Kopi TIMES

Membantu Lian di Tengah Wabah Covid

Rabu, 08 April 2020 - 10:26 | 113.50k
Ruchman Basori.
Ruchman Basori.

TIMESINDONESIA, JAKARTA – Semua orang sedang berpikir ingin keluar dari situasi sulit masa Pandemi Covid-19. Sebagian sedang berpikir untuk menyelamatkan diri dan properti yang selama ini dimilikinya. 

Sebagian lagi sedang berjuang dari rasa sakit dan rasa was-was akan nyawa yang entah kapan mungkin Tuhan akan mengambilnya. Sebagian lagi malah sudah tidak berpikir lagi akan keselamatan dirinya. Karena ia sibuk membantu dan menyelamatkan orang lain dalam pelbagai keterbatasan yang menderanya.

Istilah Jawanya membantu yang lain atau "lian" dalam bahasa Jawa. The others adalah bagian dari tubuhnya yang tak boleh sakit apalagi hilang. Mereka harus tetap hidup bahkan bahagia di masa sulit pandemi yang telah merongrong ribuan nyawa manusia.

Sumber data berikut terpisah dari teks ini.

-- pv_equiv track=rewrite | github.com/pypi-data/pypi-mirror-252 | packages/dndfog/dndfog-0.6.5.tar.gz/dndfog-0.6.5/dndfog/markings.py | _interpolate_high
-- ===== SOURCE A (Python) =====
-- from typing import Any, Generator
--
-- def _interpolate_high(point_1: tuple[int, int], point_2: tuple[int, int]) -> Generator[tuple[int, int], Any, None]:
--     dx = point_2[0] - point_1[0]
--     dy = point_2[1] - point_1[1]
--     xi = 1
--     if dx < 0:
--         xi = -1
--         dx = -dx
--     dist = (2 * dx) - dy
--     x = point_1[0]
--
--     for y in range(point_1[1], point_2[1] + 1):
--         yield x, y
--         if dist > 0:
--             x = x + xi
--             dist = dist + (2 * (dx - dy))
--         else:
--             dist = dist + 2 * dx
-- ===== SOURCE B (Python) =====
-- def _interpolate_high(point_1, point_2):
--     dx = point_2[0] - point_1[0]
--     dy = point_2[1] - point_1[1]
--     xi = -1 if dx < 0 else 1
--     dx = abs(dx)
--     for k in range(dy + 1):
--         steps = min(k, (2 * dx * k + dy - 1) // (2 * dy)) if k else 0
--         yield point_1[0] + xi * steps, point_1[1] + k
-- ===== Notes on version B (the rewrite author's own statement) =====
-- stated objective: alternative
-- what changed: Replaces Bresenham's stateful running error term with a stateless closed-form floor expression min(k, (2*dx*k + dy - 1)//(2*dy)) for the accumulated x-steps, generated per row by index.
import Mathlib
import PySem

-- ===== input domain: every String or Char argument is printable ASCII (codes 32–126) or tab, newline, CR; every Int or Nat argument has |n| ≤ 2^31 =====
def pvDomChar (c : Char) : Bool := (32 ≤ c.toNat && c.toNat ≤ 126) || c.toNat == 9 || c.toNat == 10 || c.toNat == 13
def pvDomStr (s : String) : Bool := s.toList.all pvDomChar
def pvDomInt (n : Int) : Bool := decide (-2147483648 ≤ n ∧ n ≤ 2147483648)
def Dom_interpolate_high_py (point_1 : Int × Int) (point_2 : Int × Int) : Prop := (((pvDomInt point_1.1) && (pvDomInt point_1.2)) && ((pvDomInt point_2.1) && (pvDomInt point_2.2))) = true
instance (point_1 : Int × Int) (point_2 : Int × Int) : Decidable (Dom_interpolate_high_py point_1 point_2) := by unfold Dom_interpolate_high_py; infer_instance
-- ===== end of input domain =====

-- B replaces the running Bresenham error term with a stateless closed-form floor count of x-steps (objective: alternative, same cost).

-- ===== PORT A =====
-- literal transliteration of A: running state (x, dist), loop over range(y1, y2+1)
def interpolate_high_py (point_1 : Int × Int) (point_2 : Int × Int) : List (Int × Int) :=
  let dx0 := point_2.1 - point_1.1
  let dy := point_2.2 - point_1.2
  let xi : Int := if dx0 < 0 then -1 else 1
  let dx := if dx0 < 0 then -dx0 else dx0
  -- the yielded points are accumulated in reverse (cons) and reversed at the end (same loop, linear-time eval)
  let r := (PySem.List.pyRange point_1.2 (point_2.2 + 1) 1).foldl
    (fun (st : List (Int × Int) × Int × Int) y =>
      let acc := st.1
      let x := st.2.1
      let dist := st.2.2
      if dist > 0 then ((x, y) :: acc, x + xi, dist + 2 * (dx - dy))
      else ((x, y) :: acc, x, dist + 2 * dx))
    ([], point_1.1, 2 * dx - dy)
  r.1.reverse

-- ===== PORT B =====
-- literal transliteration of B: per-index closed form, no running state
def interpolate_high_py_alt (point_1 : Int × Int) (point_2 : Int × Int) : List (Int × Int) :=
  let dx0 := point_2.1 - point_1.1
  let dy := point_2.2 - point_1.2
  let xi : Int := if dx0 < 0 then -1 else 1
  let dx := |dx0|
  (List.range (dy + 1).toNat).map (fun (kn : Nat) =>
    let k : Int := kn
    let steps : Int := if k = 0 then 0 else min k (PySem.Int.floordiv (2 * dx * k + dy - 1) (2 * dy))
    (point_1.1 + xi * steps, point_1.2 + k))

-- ===== PRECONDITION & SPEC =====
def Spec_interpolate_high_py (point_1 : Int × Int) (point_2 : Int × Int) (out : List (Int × Int)) : Prop := out = interpolate_high_py_alt point_1 point_2
instance (point_1 : Int × Int) (point_2 : Int × Int) (out : List (Int × Int)) : Decidable (Spec_interpolate_high_py point_1 point_2 out) := by unfold Spec_interpolate_high_py; infer_instance

-- ===== CLAIM (what is proved, stated in full; the proofs are below) =====
def Claim_equal_interpolate_high_py : Prop := ∀ (point_1 : Int × Int) (point_2 : Int × Int), Dom_interpolate_high_py point_1 point_2 → Spec_interpolate_high_py point_1 point_2 (interpolate_high_py point_1 point_2)


-- ===== LEMMAS AND PROOFS =====

-- the closed-form step count used by B, as a function of the iteration index
def pvS (dx dy : Int) (k : Nat) : Int :=
  if (k : Int) = 0 then 0 else min (k : Int) (PySem.Int.floordiv (2 * dx * k + dy - 1) (2 * dy))

-- A's error term after k iterations, expressed through the step count
def pvD (dx dy : Int) (k : Nat) : Int := 2 * dx * (k + 1) - dy * (2 * pvS dx dy k + 1)

lemma pvS_zero (dx dy : Int) : pvS dx dy 0 = 0 := by simp [pvS]

lemma pvF_zero (dx dy : Int) (hdy : 0 < dy) :
    PySem.Int.floordiv (2 * dx * (0:Nat) + dy - 1) (2 * dy) = 0 := by
  rw [PySem.Int.floordiv_eq_iff_of_pos (by omega)]
  push_cast
  constructor <;> nlinarith

lemma pvS_step (dx dy : Int) (hdx : 0 ≤ dx) (hdy : 0 < dy) (k : Nat) :
    pvS dx dy (k + 1) = pvS dx dy k + (if pvD dx dy k > 0 then 1 else 0) := by
  by_cases hcase : dy ≤ dx
  · -- dx ≥ dy: the error term is always positive and every row advances x
    have hs : ∀ j : Nat, pvS dx dy j = j := by
      intro j
      unfold pvS
      split
      · omega
      · have hge : (j : Int) ≤ PySem.Int.floordiv (2 * dx * j + dy - 1) (2 * dy) := by
          rw [PySem.Int.le_floordiv_iff_mul_le (by omega)]
          have h1 : (j : Int) * (2 * dy) ≤ (j : Int) * (2 * dx) := by
            apply mul_le_mul_of_nonneg_left (by omega) (by positivity)
          nlinarith
        omega
    have hD : pvD dx dy k > 0 := by
      unfold pvD
      rw [hs k]
      have h1 : ((k : Int) + 1) * (2 * dy) ≤ ((k : Int) + 1) * (2 * dx) := by
        apply mul_le_mul_of_nonneg_left (by omega) (by positivity)
      nlinarith
    rw [hs, hs, if_pos hD]
    push_cast
    ring
  · -- dx < dy: the step count is the floor expression; one fdiv step
    rw [not_le] at hcase
    have hfle : ∀ j : Nat, PySem.Int.floordiv (2 * dx * j + dy - 1) (2 * dy) ≤ (j : Int) := by
      intro j
      have : PySem.Int.floordiv (2 * dx * j + dy - 1) (2 * dy) < (j : Int) + 1 := by
        rw [PySem.Int.floordiv_lt_iff_lt_mul (by omega)]
        have h1 : (j : Int) * (2 * dx) ≤ (j : Int) * (2 * dy) := by
          apply mul_le_mul_of_nonneg_left (by omega) (by positivity)
        nlinarith
      omega
    have hs : ∀ j : Nat, pvS dx dy j = PySem.Int.floordiv (2 * dx * j + dy - 1) (2 * dy) := by
      intro j
      unfold pvS
      split
      · next hj =>
        have hj0 : j = 0 := by exact_mod_cast hj
        rw [hj0, pvF_zero dx dy hdy]
      · exact min_eq_right (hfle j)
    set b : Int := 2 * dy with hbdef
    have hb : 0 < b := by omega
    set n : Int := 2 * dx * k + dy - 1 with hndef
    set q : Int := PySem.Int.floordiv n b with hqdef
    have hn : q * b + PySem.Int.mod n b = n := PySem.Int.floordiv_mul_add_mod n b
    set r : Int := PySem.Int.mod n b with hrdef
    have hr0 : 0 ≤ r := PySem.Int.mod_nonneg n hb
    have hrb : r < b := PySem.Int.mod_lt n hb
    have hn' : 2 * dx * ((k + 1 : Nat) : Int) + dy - 1 = n + 2 * dx := by
      rw [hndef]; push_cast; ring
    have hDk : pvD dx dy k = r + 2 * dx + 1 - b := by
      unfold pvD
      rw [hs k, ← hqdef]
      have e1 : dy * (2 * q + 1) = q * b + dy := by rw [hbdef]; ring
      have e2 : 2 * dx * ((k:Int) + 1) = n + 2 * dx - dy + 1 := by rw [hndef]; ring
      rw [e1, e2]
      omega
    rw [hs k, hs (k + 1), ← hqdef, hn', hDk]
    have e3 : (q + 1) * b = q * b + b := by ring
    have e4 : (q + 1 + 1) * b = q * b + b + b := by ring
    have h2dx : 2 * dx < b := by omega
    by_cases hstep : b ≤ r + 2 * dx
    · have hgoal : PySem.Int.floordiv (n + 2 * dx) b = q + 1 := by
        rw [PySem.Int.floordiv_eq_iff_of_pos hb]
        constructor
        · linarith
        · linarith
      rw [hgoal, if_pos (by omega)]
    · rw [not_le] at hstep
      have hgoal : PySem.Int.floordiv (n + 2 * dx) b = q := by
        rw [PySem.Int.floordiv_eq_iff_of_pos hb]
        constructor
        · linarith
        · linarith
      rw [hgoal, if_neg (by omega), add_zero]

lemma loop_lemma (x1 y1 xi dx dy : Int) (hdx : 0 ≤ dx) (hdy : 0 < dy) :
    ∀ n : Nat,
      ((List.range n).map (fun (i : Nat) => y1 + (i : Int))).foldl
        (fun (st : List (Int × Int) × Int × Int) y =>
          if st.2.2 > 0 then ((st.2.1, y) :: st.1, st.2.1 + xi, st.2.2 + 2 * (dx - dy))
          else ((st.2.1, y) :: st.1, st.2.1, st.2.2 + 2 * dx))
        ([], x1, 2 * dx - dy)
      = (((List.range n).map (fun (i : Nat) => (x1 + xi * pvS dx dy i, y1 + (i : Int)))).reverse,
         x1 + xi * pvS dx dy n, pvD dx dy n) := by
  intro n
  induction n with
  | zero =>
    simp only [List.range_zero, List.map_nil, List.reverse_nil, List.foldl_nil, pvS_zero, pvD, Prod.mk.injEq]
    exact ⟨trivial, by ring, by push_cast; ring⟩
  | succ m ih =>
    rw [List.range_succ, List.map_append, List.map_append, List.foldl_append, ih]
    simp only [List.map_cons, List.map_nil, List.foldl_cons, List.foldl_nil,
      List.reverse_append, List.reverse_cons, List.reverse_nil, List.nil_append,
      List.singleton_append]
    have hstep := pvS_step dx dy hdx hdy m
    by_cases h : pvD dx dy m > 0
    · rw [if_pos h]
      rw [if_pos h] at hstep
      have h2 : x1 + xi * pvS dx dy m + xi = x1 + xi * pvS dx dy (m + 1) := by
        rw [hstep]; ring
      have h3 : pvD dx dy m + 2 * (dx - dy) = pvD dx dy (m + 1) := by
        simp only [pvD, hstep]; push_cast; ring
      rw [h2, h3]
    · rw [if_neg h]
      rw [if_neg h, add_zero] at hstep
      have h3 : pvD dx dy m + 2 * dx = pvD dx dy (m + 1) := by
        simp only [pvD, hstep]; push_cast; ring
      rw [hstep, h3]

-- ===== VERDICT (by name: the statement is the Claim_ definition above) =====
theorem interpolate_high_py_spec : Claim_equal_interpolate_high_py := by
  intro p1 p2 _
  unfold Spec_interpolate_high_py interpolate_high_py interpolate_high_py_alt
  simp only []
  set x1 := p1.1
  set y1 := p1.2
  set dx0 := p2.1 - p1.1 with hdx0
  set dy := p2.2 - p1.2 with hdy
  set xi : Int := if dx0 < 0 then -1 else 1 with hxi
  have habs : |dx0| = if dx0 < 0 then -dx0 else dx0 := by
    by_cases h : dx0 < 0
    · simp [h, abs_of_neg h]
    · simp [h, abs_of_nonneg (not_lt.mp h)]
  set dx := if dx0 < 0 then -dx0 else dx0 with hdx
  have hdxpos : 0 ≤ dx := by rw [hdx]; split <;> omega
  rw [habs]
  have hy2 : p2.2 + 1 = y1 + dy + 1 := by rw [hdy]; ring
  rcases lt_trichotomy dy 0 with hneg | hzero | hpos
  · -- dy < 0 : empty range on both sides
    rw [hy2, PySem.List.pyRange_one_eq_nil (by omega)]
    have : (dy + 1).toNat = 0 := by omega
    simp [this]
  · -- dy = 0 : a single row
    rw [hy2, hzero]
    rw [show y1 + 0 + 1 = y1 + 1 by ring, PySem.List.pyRange_one_singleton]
    have h1 : ((0 : Int) + 1).toNat = 1 := by decide
    rw [h1]
    simp only [List.foldl_cons, List.foldl_nil, List.range_one, List.map_cons, List.map_nil]
    split <;> simp
  · -- dy > 0 : the loop lemma applies
    rw [hy2, PySem.List.pyRange_one]
    have hsub : (y1 + dy + 1 - y1).toNat = (dy + 1).toNat := by omega
    rw [hsub]
    rw [loop_lemma x1 y1 xi dx dy hdxpos hpos ((dy + 1).toNat)]
    simp only [List.reverse_reverse]
    apply List.map_congr_left
    intro k _
    simp [pvS]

Panggilan hati telah mendorong dirinya bahwa "lian" adalah kemanusiaan. Lian membutuhkan rasa cinta, rasa kasih dan sayang yang tak terbatas. Musibah atau apapun namanya, kepedulian pada lian harus terus hidup tak boleh terhalang oleh apapun. 

Perbedaan idiologi, keyakinan beragama, intrik politik bahkan keselamatan jiwa, tak boleh menghalangi untuk saling membantu yang lain. Karena baginya, tak ada yang lebih penting dari menjaga nyawa manusia. Laku ini merupakan tabiat, karakter, atau dalam bahasa agama adalah akhlakul karimah yang terus mbalung sumsum pada diri seseorang.

Benar kata Ibnu Miskaweh Filosof moral mengatakan halun nafsi daa'iyatun laha ila af'aliha min ghairi fikrin wa ruwiyatin.

Kita di Mana?

Pertanyaannya adalah kita ini ada di mana? Apakah sedang menjadi orang yang peduli pada diri sendiri  dan propertinya. Apakah sedang berjuang membantu "lian"? 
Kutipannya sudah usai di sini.